For the Met, defending their targeting of the other two, to be investigating Lambert at the same time is a conflict of interest – if he is to blame then the convictions of the other two must be overturned.

To send police officers to investigate other officers is ludicrously biased. They are marking their friend’s homework. Anything incriminating Lambert may be twisted or suppressed to help shore up the crumbling case against Clarke and Shepherd.

WE CAN’T TRUST THE LIARS

We got the public inquiry, flawed and biased towards the police as even that is, because we didn’t settle for the various self-investigations by police and their satellite bodies such as the Independent Police Complaints Commission and HM Inspectorate of Constabulary.

Our distrust has been vindicated by the buckets of whitewash delivered by these projects. The Met’s dedicated and overpriced investigation into spycops, Operation Herne, made claim after claim that was discredited as soon as it was uttered.

They originally said there was only evidence of one officer stealing a dead child’s identity; now we know half the officers did it and it was mandatory for decades. They released a report saying there was no evidence of spying on Stephen Lawrence’s family on the same day that Mark Ellison QC’s report was published which showed there was.

After more than seven years of victims giving the appalling detail of the deceit and abuse they’ve suffered, and the harsh, enduring personal damage that it has caused, it takes some gall for Met officers to expect to be respectfully taken as independent arbiters.

They have as little regard for the welfare of the victims as the officers who did the spying. One of those visited told us:

‘The first time was seven months ago a man and a woman came round, the second time was two men about three or four months ago.

‘They were trying to get me to say if I knew anyone who was active in that era or did I know anyone, almost did I do anything myself in that respect. They wanted me to make a statement about it, but of course I didn’t. I was active in the 80s and I was convicted of things. I knew a lot of people who were around at the time through SLAM and through London Greenpeace.
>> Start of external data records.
-- pv_equiv track=rewrite | github.com/sujungeee/python-programmers | practice/80.py | solution
-- ===== SOURCE A (Python) =====
-- def solution(amount):
--     unit= [100, 50, 10, 1]
--     answer= []
--
--     for coin in unit:
--         while amount>= coin:
--             answer.append(coin)
--             amount -= coin
--
--     return answer
-- ===== SOURCE B (Python) =====
-- def solution(amount):
--     answer = []
--     for coin in [100, 50, 10, 1]:
--         count = amount // coin
--         if count > 0:
--             answer += [coin] * count
--             amount -= coin * count
--     return answer
-- ===== Notes on version B (the rewrite author's own statement) =====
-- stated objective: simpler
-- what changed: Replaces the inner one-coin-at-a-time while-subtraction loop with a closed-form floor-division count per denomination, extending the answer with [coin]*count in one step.
import Mathlib
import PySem

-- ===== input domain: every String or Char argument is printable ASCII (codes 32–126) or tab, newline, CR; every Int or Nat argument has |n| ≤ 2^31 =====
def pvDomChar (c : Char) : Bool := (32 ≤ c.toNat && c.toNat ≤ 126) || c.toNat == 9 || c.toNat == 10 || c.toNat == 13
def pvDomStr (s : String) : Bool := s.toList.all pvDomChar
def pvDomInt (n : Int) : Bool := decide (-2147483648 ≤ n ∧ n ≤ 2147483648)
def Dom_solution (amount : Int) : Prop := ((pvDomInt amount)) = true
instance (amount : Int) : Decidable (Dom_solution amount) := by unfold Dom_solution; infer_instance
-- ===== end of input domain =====

-- B replaces A's inner one-coin-at-a-time subtraction loop by a closed-form floor-division count
-- per denomination (simpler); same return value on every int input.

-- ===== PORT A =====
-- the inner `while amount >= coin: answer.append(coin); amount -= coin` loop; the extra
-- `0 < coin` guard only makes the recursion total (Python would not terminate for coin ≤ 0;
-- A only ever calls it with positive coins)
def loopA (coin a : Int) : List Int × Int :=
  if h : coin ≤ a ∧ 0 < coin then
    let r := loopA coin (a - coin)
    (coin :: r.1, r.2)
  else ([], a)
termination_by a.toNat
decreasing_by omega

def solution (amount : Int) : List Int :=
  (([100, 50, 10, 1] : List Int).foldl
    (fun st coin => let r := loopA coin st.1; (r.2, st.2 ++ r.1))
    (amount, ([] : List Int))).2

-- ===== PORT B =====
def solution_alt (amount : Int) : List Int :=
  (([100, 50, 10, 1] : List Int).foldl
    (fun st coin =>
      let count := PySem.Int.floordiv st.1 coin
      if 0 < count then (st.1 - coin * count, st.2 ++ List.replicate count.toNat coin) else st)
    (amount, ([] : List Int))).2

-- ===== PRECONDITION & SPEC =====
def Spec_solution (amount : Int) (out : List Int) : Prop := out = solution_alt amount
instance (amount : Int) (out : List Int) : Decidable (Spec_solution amount out) := by unfold Spec_solution; infer_instance

-- ===== CLAIM (what is proved, stated in full; the proofs are below) =====
def Claim_equal_solution : Prop := ∀ (amount : Int), Dom_solution amount → Spec_solution amount (solution amount)

-- ===== LEMMAS AND PROOFS =====

theorem loopA_closed (coin : Int) (hc : 0 < coin) (a : Int) :
    loopA coin a =
      (List.replicate (PySem.Int.floordiv a coin).toNat coin,
       if 0 < PySem.Int.floordiv a coin then a - coin * PySem.Int.floordiv a coin else a) := by
  rw [loopA]
  by_cases h : coin ≤ a ∧ 0 < coin
  · rw [dif_pos h]
    have IH := loopA_closed coin hc (a - coin)
    have hq1 : (1 : Int) ≤ PySem.Int.floordiv a coin :=
      (PySem.Int.le_floordiv_iff_mul_le hc).mpr (by linarith [h.1])
    have hstep : PySem.Int.floordiv (a - coin) coin = PySem.Int.floordiv a coin - 1 := by
      rw [PySem.Int.floordiv_eq_ediv_of_pos hc, PySem.Int.floordiv_eq_ediv_of_pos hc]
      have he : a - coin = a + (-1) * coin := by ring
      rw [he, Int.add_mul_ediv_right _ _ (show coin ≠ 0 by omega)]
      ring
    rw [if_pos (by omega : (0 : Int) < PySem.Int.floordiv a coin)]
    simp only [IH, hstep, Prod.mk.injEq]
    constructor
    · have hn : (PySem.Int.floordiv a coin).toNat = (PySem.Int.floordiv a coin - 1).toNat + 1 := by
        omega
      rw [hn, List.replicate_succ]
    · split_ifs with h2
      · ring
      · have hq : PySem.Int.floordiv a coin = 1 := by omega
        rw [hq]; ring
  · rw [dif_neg h]
    have hlt : a < coin := by
      by_contra hx
      exact h ⟨by omega, hc⟩
    have hle : ¬ (1 : Int) ≤ PySem.Int.floordiv a coin := by
      intro hx
      have := (PySem.Int.le_floordiv_iff_mul_le hc).mp hx
      omega
    have hq : (PySem.Int.floordiv a coin).toNat = 0 := by omega
    rw [if_neg (by omega : ¬ (0 : Int) < PySem.Int.floordiv a coin), hq]
    simp
termination_by a.toNat
decreasing_by omega

theorem step_eq (coin : Int) (hc : 0 < coin) (st : Int × List Int) :
    ((loopA coin st.1).2, st.2 ++ (loopA coin st.1).1) =
      (if 0 < PySem.Int.floordiv st.1 coin then
        (st.1 - coin * PySem.Int.floordiv st.1 coin,
         st.2 ++ List.replicate (PySem.Int.floordiv st.1 coin).toNat coin)
       else st) := by
  rw [loopA_closed coin hc st.1]
  by_cases h : 0 < PySem.Int.floordiv st.1 coin
  · simp [h]
  · have hq : (PySem.Int.floordiv st.1 coin).toNat = 0 := by omega
    simp [h, hq]

theorem foldl_step_eq (l : List Int) (hl : ∀ c ∈ l, 0 < c) (st : Int × List Int) :
    l.foldl (fun st coin => let r := loopA coin st.1; (r.2, st.2 ++ r.1)) st =
      l.foldl (fun st coin =>
        let count := PySem.Int.floordiv st.1 coin
        if 0 < count then (st.1 - coin * count, st.2 ++ List.replicate count.toNat coin) else st)
        st := by
  induction l generalizing st with
  | nil => rfl
  | cons c t ih =>
    simp only [List.foldl_cons]
    rw [ih (fun x hx => hl x (List.mem_cons_of_mem _ hx))]
    congr 1
    exact step_eq c (hl c List.mem_cons_self) st

-- ===== VERDICT (by name: the statement is the Claim_ definition above) =====
theorem solution_spec : Claim_equal_solution := by
  intro amount _
  unfold Spec_solution solution solution_alt
  exact congrArg Prod.snd (foldl_step_eq _ (by decide) _)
‘Then they gave my number and details to this other one, Operation Herne. Both times they came round my house uninvited, harassing me, trying to get me to make some statement, which I refused. The second ones said they were doing an investigation into undercover police officers, which I said was a joke, because how can police officers investigate themselves?

‘I said if I got any more harassment from them I might take legal action against them, either individually or collectively. I said I wasn’t happy with people just turning up on my doorstep, I found it very disturbing.

‘They’re the lowest of the low, these people. It makes me feel ill to think I was in touch with one of them.’

Brandon Spivey was visited out of the blue, in a place that he doesn’t often visit, which he found unsettling in itself. Once faced with the officers, he let them know what he thought of them.

That fact they had travelled 200 miles from London made it clear this was an irregular situation, more about intimidation.

‘The coppers must have known I was going to be there, which was a bit of a shock. It wasn’t my regular address. I spend a lot of time out of the country. I flew in Sunday night, I saw my mum Monday morning and went for a drive with her, and that’s where the coppers had come to ‘doorstep me’. There was no prior warning at all.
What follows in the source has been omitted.